## PROBLEM DETAILS
Set out exactly every line of the entries below, starting at the line that holds "def sortedby_alt (source" and stopping after the line that holds "-- tuple equality".

## DATASET CONTENT
-- pv_equiv track=rewrite | github.com/Soopro/pyco | core/utils/misc.py | sortedby
-- ===== SOURCE A (Python) =====
-- from functools import cmp_to_key
--
-- def parse_sortby(sort_by):
--     key = None
--     direction = None
--     if isinstance(sort_by, str):
--         if sort_by.startswith('+'):
--             key = sort_by.lstrip('+')
--             direction = 1
--         else:
--             key = sort_by.lstrip('-')
--             direction = -1
--     elif isinstance(sort_by, tuple):
--         key = sort_by[0]
--         direction = sort_by[1]
--     else:
--         return None
--     return (key, direction)
--
-- def sortedby(source, sort_keys, reverse=False):
--     if isinstance(sort_keys, (str, tuple)):
--         sort_keys = [sort_keys]
--     elif not isinstance(sort_keys, list):
--         sort_keys = []
--
--     sorts = [parse_sortby(key) for key in sort_keys]
--
--     def compare(a, b):
--         for sort in sorts:
--             if sort is None:
--                 continue
--             key = sort[0]
--             direction = sort[1]
--             if a.get(key) < b.get(key):
--                 return -1 * direction
--             if a.get(key) > b.get(key):
--                 return 1 * direction
--         return 0
--
--     return sorted(source, key=cmp_to_key(compare), reverse=reverse)
-- ===== SOURCE B (Python) =====
-- class _Reverse:
--     """Inverts the ordering of the wrapped value; equality is value equality."""
--     __slots__ = ('value',)
--
--     def __init__(self, value):
--         self.value = value
--
--     def __eq__(self, other):
--         return self.value == other.value
--
--     def __lt__(self, other):
--         return other.value < self.value
--
--
-- def sortedby(source, sort_keys, reverse=False):
--     if isinstance(sort_keys, (str, tuple)):
--         sort_keys = [sort_keys]
--     elif not isinstance(sort_keys, list):
--         sort_keys = []
--
--     sorts = []
--     for sort_by in sort_keys:
--         if isinstance(sort_by, str):
--             if sort_by.startswith('+'):
--                 sorts.append((sort_by.lstrip('+'), 1))
--             else:
--                 sorts.append((sort_by.lstrip('-'), -1))
--         elif isinstance(sort_by, tuple):
--             sorts.append((sort_by[0], sort_by[1]))
--         # non-str/non-tuple entries contribute nothing (A skips its None parses)
--
--     def keyfunc(item):
--         return tuple(_Reverse(item.get(k)) if d == -1 else item.get(k)
--                      for k, d in sorts)
--
--     return sorted(source, key=keyfunc, reverse=reverse)
-- ===== Notes on version B (the rewrite author's own statement) =====
-- stated objective: idiomatic
-- what changed: B replaces A's cmp_to_key pairwise comparator with a key function mapping each dict to a tuple of its sort-field values (descending fields wrapped in a small order-inverting Reverse class) handed to sorted(key=..., reverse=reverse).
-- outside the precondition, e.g. on sortedby([{'a': 1}, {'a': 1}], ['+a', 'b'], False): A raises TypeError, B returns [{'a': 1}, {'a': 1}]
import Mathlib
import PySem

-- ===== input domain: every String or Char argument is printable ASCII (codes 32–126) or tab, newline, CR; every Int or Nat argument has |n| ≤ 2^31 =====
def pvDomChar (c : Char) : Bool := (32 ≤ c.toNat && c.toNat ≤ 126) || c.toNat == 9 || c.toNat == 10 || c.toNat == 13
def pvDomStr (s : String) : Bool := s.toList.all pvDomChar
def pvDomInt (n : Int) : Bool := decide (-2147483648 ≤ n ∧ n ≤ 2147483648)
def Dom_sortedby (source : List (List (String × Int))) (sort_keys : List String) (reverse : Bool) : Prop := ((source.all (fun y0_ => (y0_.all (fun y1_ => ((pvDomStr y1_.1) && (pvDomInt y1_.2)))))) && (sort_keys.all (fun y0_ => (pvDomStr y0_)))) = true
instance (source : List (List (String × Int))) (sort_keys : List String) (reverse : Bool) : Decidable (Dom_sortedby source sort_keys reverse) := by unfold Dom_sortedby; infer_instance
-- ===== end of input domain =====

-- B replaces A's cmp_to_key pairwise comparator by a precomputed direction-signed key
-- tuple passed to sorted(key=...) (objective: idiomatic); return-value equivalence only.

-- ===== PORT A =====
-- parse_sortby for a str argument (under the type convention sort_keys : List String,
-- so the tuple / None branches are unreachable and every parse is `some`).
-- s.lstrip('+') / s.lstrip('-') is dropWhile on the single stripped character (exact).
def pvParseSortby (sort_by : String) : String × Int :=
  if PySem.Str.startswith sort_by "+" then (String.ofList (sort_by.toList.dropWhile (· == '+')), 1)
  else (String.ofList (sort_by.toList.dropWhile (· == '-')), -1)

def pvGet (item : List (String × Int)) (k : String) : Option Int :=
  PySem.Dict.get? (PySem.Dict.mk item) k

-- A's `compare`: walk `sorts`, decide on the first key whose values differ.
-- The `| _, _ =>` fallback is where Python raises TypeError (None compared to int);
-- Pre_sortedby excludes those inputs.
def pvCompare (sorts : List (String × Int)) (a b : List (String × Int)) : Int :=
  match sorts with
  | [] => 0
  | (key, direction) :: rest =>
    match pvGet a key, pvGet b key with
    | some va, some vb =>
      if va < vb then -1 * direction
      else if vb < va then 1 * direction
      else pvCompare rest a b
    | _, _ => pvCompare rest a b

-- sorted(source, key=cmp_to_key(compare), reverse=reverse): Python's stable sort with
-- before a b = K(a) < K(b) (resp. K(b) < K(a) when reverse), K(x) < K(y) ↔ compare(x,y) < 0;
-- written in the foldl/insertBy shape of PySem.List.sorted (sorted_eq_foldl_insertBy).
def sortedby (source : List (List (String × Int))) (sort_keys : List String) (reverse : Bool) : List (List (String × Int)) :=
  let sorts := sort_keys.map pvParseSortby
  List.foldl
    (fun acc x => PySem.List.insertBy
      (fun a b => decide ((if reverse then pvCompare sorts b a else pvCompare sorts a b) < 0)) x acc)
    [] source

-- ===== PORT B =====
-- B's keyfunc: tuple(_Reverse(item.get(k)) if d == -1 else item.get(k)). On the Int
-- domain the _Reverse wrapper (__lt__ inverted, __eq__ value equality) is represented
-- exactly by negation, the order-reversing embedding of Int. .getD 0 is unreachable
-- under Pre_sortedby when a comparison would touch it (Python raises TypeError there).
def pvKeyOf (sorts : List (String × Int)) (item : List (String × Int)) : List Int :=
  sorts.map (fun kd => if kd.2 == -1 then -((pvGet item kd.1).getD 0) else (pvGet item kd.1).getD 0)

def sortedby_alt (source : List (List (String × Int))) (sort_keys : List String) (reverse : Bool) : List (List (String × Int)) :=
  PySem.List.sorted source (pvKeyOf (sort_keys.map pvParseSortby)) reverse

-- ===== PRECONDITION & SPEC =====
-- Pre_ excludes multi-element sources in which some dict lacks some (stripped) sort
-- key: there Python A raises TypeError whenever such a None value is compared, and on
-- the remaining degenerate such inputs where A still returns (an earlier key decides
-- every comparison, or two None values meet and A raises on None < None where B's
-- tuple equality passes) the corner is an accident of A's comparison order.
def Pre_sortedby (source : List (List (String × Int))) (sort_keys : List String) (reverse : Bool) : Prop :=
  source.length ≤ 1 ∨ ∀ item ∈ source, ∀ sk ∈ sort_keys, (pvGet item (pvParseSortby sk).1).isSome = true
instance (source : List (List (String × Int))) (sort_keys : List String) (reverse : Bool) : Decidable (Pre_sortedby source sort_keys reverse) := by unfold Pre_sortedby; infer_instance

def pvWitness_sortedby : (List (List (String × Int))) × List String × Bool :=
  ([[("a", 2), ("b", 1)], [("a", 1), ("b", 5)]], ["+a", "b"], false)

def Spec_sortedby (source : List (List (String × Int))) (sort_keys : List String) (reverse : Bool) (out : List (List (String × Int))) : Prop := out = sortedby_alt source sort_keys reverse
instance (source : List (List (String × Int))) (sort_keys : List String) (reverse : Bool) (out : List (List (String × Int))) : Decidable (Spec_sortedby source sort_keys reverse out) := by unfold Spec_sortedby; infer_instance

-- ===== CLAIM (what is proved, stated in full; the proofs are below) =====
def Claim_equal_sortedby : Prop := ∀ (source : List (List (String × Int))) (sort_keys : List String) (reverse : Bool), Dom_sortedby source sort_keys reverse → Pre_sortedby source sort_keys reverse → Spec_sortedby source sort_keys reverse (sortedby source sort_keys reverse)

-- ===== LEMMAS AND PROOFS =====

lemma pvParseSortby_dir (sk : String) : (pvParseSortby sk).2 = 1 ∨ (pvParseSortby sk).2 = -1 := by
  unfold pvParseSortby; split <;> simp

lemma pvKeyOf_cons (kd : String × Int) (rest : List (String × Int)) (item : List (String × Int)) :
    pvKeyOf (kd :: rest) item
      = (if kd.2 == -1 then -((pvGet item kd.1).getD 0) else (pvGet item kd.1).getD 0)
        :: pvKeyOf rest item := rfl

-- the comparator's strict order is exactly lexicographic < on the signed key tuples
lemma pvCompare_lt_iff (sorts : List (String × Int)) (a b : List (String × Int))
    (hdir : ∀ kd ∈ sorts, kd.2 = 1 ∨ kd.2 = -1)
    (ha : ∀ kd ∈ sorts, (pvGet a kd.1).isSome = true)
    (hb : ∀ kd ∈ sorts, (pvGet b kd.1).isSome = true) :
    pvCompare sorts a b < 0 ↔ pvKeyOf sorts a < pvKeyOf sorts b := by
  induction sorts with
  | nil => simp [pvCompare, pvKeyOf]
  | cons kd rest ih =>
    obtain ⟨k, d⟩ := kd
    obtain ⟨va, hva⟩ := Option.isSome_iff_exists.mp (ha (k, d) (by simp))
    obtain ⟨vb, hvb⟩ := Option.isSome_iff_exists.mp (hb (k, d) (by simp))
    have ih' := ih (fun kd h => hdir kd (by simp [h])) (fun kd h => ha kd (by simp [h]))
      (fun kd h => hb kd (by simp [h]))
    rw [pvCompare.eq_def]
    simp only [hva, hvb, pvKeyOf_cons, Option.getD_some]
    rw [List.cons_lt_cons_iff]
    rw [show (pvKeyOf rest a < pvKeyOf rest b) = (pvCompare rest a b < 0) from
      (propext ih').symm] at *
    rcases hdir (k, d) (by simp) with hd | hd <;> subst hd <;>
      simp only [Int.reduceBEq, Bool.false_eq_true, if_false, if_true] <;>
      rcases lt_trichotomy va vb with h | h | h <;>
      · constructor
        · intro hc
          split_ifs at hc <;> omega
        · intro hk
          split_ifs <;> omega

-- insertBy only consults `before x y` for y in the accumulator
lemma insertBy_congr {α : Type} (f g : α → α → Bool) (x : α) (acc : List α)
    (h : ∀ y ∈ acc, f x y = g x y) :
    PySem.List.insertBy f x acc = PySem.List.insertBy g x acc := by
  induction acc with
  | nil => rfl
  | cons y ys ih =>
    rw [PySem.List.insertBy.eq_def, PySem.List.insertBy.eq_def]
    simp only []
    rw [h y (by simp)]
    split
    · rfl
    · rw [ih (fun z hz => h z (by simp [hz]))]

lemma foldl_insertBy_congr {α : Type} (f g : α → α → Bool) (S : List α)
    (hfg : ∀ a ∈ S, ∀ b ∈ S, f a b = g a b) :
    ∀ (xs acc : List α), (∀ x ∈ xs, x ∈ S) → (∀ y ∈ acc, y ∈ S) →
    List.foldl (fun acc x => PySem.List.insertBy f x acc) acc xs
      = List.foldl (fun acc x => PySem.List.insertBy g x acc) acc xs := by
  intro xs
  induction xs with
  | nil => intro acc _ _; rfl
  | cons x xs ih =>
    intro acc hxs hacc
    simp only [List.foldl_cons]
    rw [insertBy_congr f g x acc (fun y hy => hfg x (hxs x (by simp)) y (hacc y hy))]
    exact ih _ (fun z hz => hxs z (by simp [hz]))
      (fun y hy => by
        rcases (PySem.List.mem_insertBy g x y acc).1 hy with h | h
        · exact h ▸ hxs x (by simp)
        · exact hacc y h)

-- ===== VERDICT (by name: the statement is the Claim_ definition above) =====
theorem sortedby_spec : Claim_equal_sortedby := by
  intro source sort_keys reverse _hdom hpre
  rcases hpre with hlen | hpre
  · -- ≤ 1 element: both sorts are the identity
    match source, hlen with
    | [], _ => rfl
    | [x], _ => cases reverse <;> rfl
  unfold Spec_sortedby sortedby sortedby_alt
  have hdir : ∀ kd ∈ sort_keys.map pvParseSortby, kd.2 = 1 ∨ kd.2 = -1 := by
    intro kd hkd
    obtain ⟨sk, _, rfl⟩ := List.mem_map.mp hkd
    exact pvParseSortby_dir sk
  have hsome : ∀ x ∈ source, ∀ kd ∈ sort_keys.map pvParseSortby, (pvGet x kd.1).isSome = true := by
    intro x hx kd hkd
    obtain ⟨sk, hsk, rfl⟩ := List.mem_map.mp hkd
    exact hpre x hx sk hsk
  cases reverse with
  | false =>
    rw [PySem.List.sorted_eq_foldl_insertBy]
    refine (foldl_insertBy_congr _ _ source ?_ source [] (fun x hx => hx) (by simp)).symm.symm
    intro a ha b hb
    simp only [Bool.false_eq_true, if_false, decide_eq_decide]
    exact pvCompare_lt_iff _ a b hdir (hsome a ha) (hsome b hb)
  | true =>
    rw [PySem.List.sorted_rev_eq_foldl_insertBy]
    refine foldl_insertBy_congr _ _ source ?_ source [] (fun x hx => hx) (by simp)
    intro a ha b hb
    simp only [if_true, decide_eq_decide]
    exact pvCompare_lt_iff _ b a hdir (hsome b hb) (hsome a ha)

## EXERCISE ANSWER
def sortedby_alt (source : List (List (String × Int))) (sort_keys : List String) (reverse : Bool) : List (List (String × Int)) :=
  PySem.List.sorted source (pvKeyOf (sort_keys.map pvParseSortby)) reverse

-- ===== PRECONDITION & SPEC =====
-- Pre_ excludes multi-element sources in which some dict lacks some (stripped) sort
-- key: there Python A raises TypeError whenever such a None value is compared, and on
-- the remaining degenerate such inputs where A still returns (an earlier key decides
-- every comparison, or two None values meet and A raises on None < None where B's
-- tuple equality passes) the corner is an accident of A's comparison order.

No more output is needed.